lemma pvAppendRep_spec (i : Char) : ∀ (k : Nat) (a b : List Char),
    pvAppendRep (a, b) i k = (a ++ List.replicate k i, b ++ List.replicate k i) := by
  intro k
  induction k with
  | zero => intro a b; simp [pvAppendRep]
  | succ k ih =>
      intro a b
      simp [pvAppendRep, ih, List.replicate_succ]

lemma pvFold_eq_pvG (s : List Char) : ∀ (todo acc : List Char),
    todo.foldl (pvStepA s) (acc, acc) = (pvG s todo acc, pvG s todo acc) := by
  intro todo
  induction todo with
  | nil => intro acc; simp [pvG]
  | cons i t ih =>
      intro acc
      by_cases h : i ∈ acc
      · simp [pvStepA, pvG, h, ih]
      · simp only [List.foldl_cons, pvStepA, h, pvG, if_false]
        rw [pvAppendRep_spec, ih]

lemma pvD_congr : ∀ (todo s1 s2 : List Char), (∀ c, c ∈ s1 ↔ c ∈ s2) → pvD todo s1 = pvD todo s2 := by
  intro todo
  induction todo with
  | nil => intro _ _ _; rfl
  | cons i t ih =>
      intro s1 s2 h
      by_cases h1 : i ∈ s1
      · simp [pvD, h1, (h i).mp h1, ih _ _ h]
      · have h2 : i ∉ s2 := fun hc => h1 ((h i).mpr hc)
        simp only [pvD, h1, h2, if_false]
        rw [ih (i :: s1) (i :: s2) (by intro c; simp [h c])]
-- main characterisation of A's loop: starting at a multiple of sample with m appends left,
-- it appends exactly the sampleRec sequence and reports the new amount
lemma pyA_main (m : Nat) : ∀ (ps : List (Int × Int)) (i c a amount n sample : Int)
    (features : List Int), 1 ≤ sample → 0 ≤ i → sample ∣ i → n = amount + (m : Int) → 1 ≤ m →
    pyA_loop ps i c a sample amount n features
      = (features ++ sampleRec sample.toNat (c + a) (ps.map stepv) m,
         amount + ((sampleRec sample.toNat (c + a) (ps.map stepv) m).length : Int)) := by
  induction m with
  | zero => intro ps i c a amount n sample fs _ _ _ _ hm; omega
  | succ m' ih =>
    intro ps i c a amount n sample fs hs hi hdvd hn _
    match ps with
    | [] => simp [pyA_loop, sampleRec]
    | p :: rest =>
      simp only [pyA_loop]
      rw [if_pos ((PySem.Int.mod_eq_zero_iff_dvd i sample).mpr hdvd)]
      have q := sample.toNat - 1
      by_cases hend : amount + 1 = n
      · have hm0 : m' = 0 := by omega
        subst hm0
        rw [if_pos hend]
        simp only [List.map_cons, sampleRec, List.length_cons, List.length_nil]
        refine Prod.ext ?_ ?_
        · simp only [stepv]; ring_nf
        · simp
      · rw [if_neg hend]
        have hm' : 1 ≤ m' := by omega
        have hmodne : ∀ j : Nat, j < (rest.take (sample.toNat - 1)).length →
            PySem.Int.mod ((i + 1) + j) sample ≠ 0 := by
          intro j hj hmod
          have hjlt : (j : Int) < sample - 1 := by
            have := List.length_take_le (sample.toNat - 1) rest
            have h2 : j < sample.toNat - 1 := Nat.lt_of_lt_of_le hj this
            omega
          have hdvd2 : sample ∣ (i + 1 + j) := (PySem.Int.mod_eq_zero_iff_dvd _ _).mp hmod
          have hdvd3 : sample ∣ (1 + j) := by
            have := Int.dvd_sub hdvd2 hdvd
            simpa [add_assoc, add_comm, add_left_comm] using this
          have hpos : (0 : Int) < 1 + j := by positivity
          have := Int.le_of_dvd hpos hdvd3
          omega
        conv_lhs => rw [show rest = rest.take (sample.toNat - 1) ++ rest.drop (sample.toNat - 1)
          from (List.take_append_drop _ _).symm]
        rw [pyA_skip _ _ _ _ _ _ _ _ _ hmodne]
        by_cases hlen : sample.toNat - 1 ≤ rest.length
        · -- a full block was skipped; recurse at i + sample
          have hqlen : (rest.take (sample.toNat - 1)).length = sample.toNat - 1 := by
            simp [List.length_take, hlen]
          have hi' : (i + 1) + ((rest.take (sample.toNat - 1)).length : Int) = i + sample := by
            rw [hqlen]; omega
          rw [hi', ih _ (i + sample) _ _ (amount + 1) n sample _ hs (by omega)
            (by exact Dvd.dvd.add hdvd (dvd_refl sample)) (by push_cast at hn ⊢; omega) hm']
          simp only [List.map_cons, sampleRec, List.length_cons]
          have hsv : (c + p.2 + (List.map (fun x => x.2) (rest.take (sample.toNat - 1))).sum) +
              (a + |p.2| + (List.map (fun p => |p.2|) (rest.take (sample.toNat - 1))).sum)
              = c + a + stepv p + ((List.map stepv rest).take (sample.toNat - 1)).sum := by
            rw [← List.map_take, ← sum_map_split (rest.take (sample.toNat - 1))]
            simp [stepv]; ring
          rw [hsv, ← List.map_drop]
          refine Prod.ext ?_ ?_
          · simp [stepv, List.append_assoc]; ring_nf
          · push_cast; ring
        · -- the trace ends inside the skipped block
          have hdrop : rest.drop (sample.toNat - 1) = [] := List.drop_eq_nil_of_le (by omega)
          rw [hdrop]
          simp only [pyA_loop, List.map_cons, sampleRec]
          rw [← List.map_drop, hdrop]
          obtain ⟨m'', rfl⟩ : ∃ k, m' = k + 1 := ⟨m' - 1, by omega⟩
          simp only [sampleRec, List.map_nil]
          refine Prod.ext ?_ ?_
          · simp [stepv]; ring_nf
          · simp
theorem cnt_mono (C : List String) (s s' : List String) (h : ∀ x ∈ s, x ∈ s') :
    cnt C s' ≤ cnt C s := by
  unfold cnt
  refine List.countP_mono_left ?_
  intro x _ hpx
  simp only [decide_eq_true_eq] at hpx ⊢
  exact fun hxs => hpx (h x hxs)

theorem cnt_strict (C : List String) (s s' : List String) (t : String)
    (htC : t ∈ C) (hts : t ∉ s) (h : ∀ x ∈ s, x ∈ s') (hts' : t ∈ s') :
    cnt C s' < cnt C s := by
  induction C with
  | nil => cases htC
  | cons a C ih =>
    have hle : cnt C s' ≤ cnt C s := cnt_mono C s s' h
    unfold cnt at hle ⊢
    rcases List.mem_cons.mp htC with rfl | haC
    · simp only [List.countP_cons]
      have e1 : decide (t ∉ s') = false := by simp [hts']
      have e2 : decide (t ∉ s) = true := by simp [hts]
      simp only [e1, e2]
      simp only [Bool.false_eq_true, if_false, if_true]
      omega
    · have hlt := ih haC
      unfold cnt at hlt
      simp only [List.countP_cons]
      by_cases h1 : a ∈ s'
      · have e1 : decide (a ∉ s') = false := by simp [h1]
        simp only [e1, Bool.false_eq_true, if_false]
        by_cases h2 : a ∈ s
        · have e2 : decide (a ∉ s) = false := by simp [h2]
          simp only [e2, Bool.false_eq_true, if_false]
          omega
        · have e2 : decide (a ∉ s) = true := by simp [h2]
          simp only [e2, if_true]
          omega
      · have h2 : a ∉ s := fun hs => h1 (h a hs)
        have e1 : decide (a ∉ s') = true := by simp [h1]
        have e2 : decide (a ∉ s) = true := by simp [h2]
        simp only [e1, e2, if_true]
        omega

-- ===== A-side: dfsA computes (exactly) the least TC-closed set containing the root =====

theorem dfsA_mono (TC : List (String × List String)) :
    ∀ (f : Nat) (vis : PySem.Set String) (acc : List String) (t : String),
      ∀ x ∈ vis, x ∈ (dfsA TC f vis acc t).1 := by
  intro f
  induction f with
  | zero => intro vis acc t x hx; simpa [dfsA] using hx
  | succ f ih =>
    intro vis acc t x hx
    simp only [dfsA]
    refine List.foldlRecOn (motive := fun (st : PySem.Set String × List String) => x ∈ st.1)
      (nb TC t) (fun st n => if n ∈ st.1 then st else dfsA TC f st.1 st.2 n) ?_ ?_
    · exact (PySem.Set.mem_add vis t x).mpr (Or.inl hx)
    · intro st hst n _
      by_cases h : n ∈ st.1
      · simpa [h] using hst
      · simpa [h] using ih st.1 st.2 n x hst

-----

▶ WHAT YOU HAVE TO DO: Give an exact copy of the lines above from the line with "simp only [pvD, h1, h2, if_false]" up to and including the line with "have q := sample.toNat - 1", and leave everything else out.

▶ TASK RESULT:
        simp only [pvD, h1, h2, if_false]
        rw [ih (i :: s1) (i :: s2) (by intro c; simp [h c])]
-- main characterisation of A's loop: starting at a multiple of sample with m appends left,
-- it appends exactly the sampleRec sequence and reports the new amount
lemma pyA_main (m : Nat) : ∀ (ps : List (Int × Int)) (i c a amount n sample : Int)
    (features : List Int), 1 ≤ sample → 0 ≤ i → sample ∣ i → n = amount + (m : Int) → 1 ≤ m →
    pyA_loop ps i c a sample amount n features
      = (features ++ sampleRec sample.toNat (c + a) (ps.map stepv) m,
         amount + ((sampleRec sample.toNat (c + a) (ps.map stepv) m).length : Int)) := by
  induction m with
  | zero => intro ps i c a amount n sample fs _ _ _ _ hm; omega
  | succ m' ih =>
    intro ps i c a amount n sample fs hs hi hdvd hn _
    match ps with
    | [] => simp [pyA_loop, sampleRec]
    | p :: rest =>
      simp only [pyA_loop]
      rw [if_pos ((PySem.Int.mod_eq_zero_iff_dvd i sample).mpr hdvd)]
      have q := sample.toNat - 1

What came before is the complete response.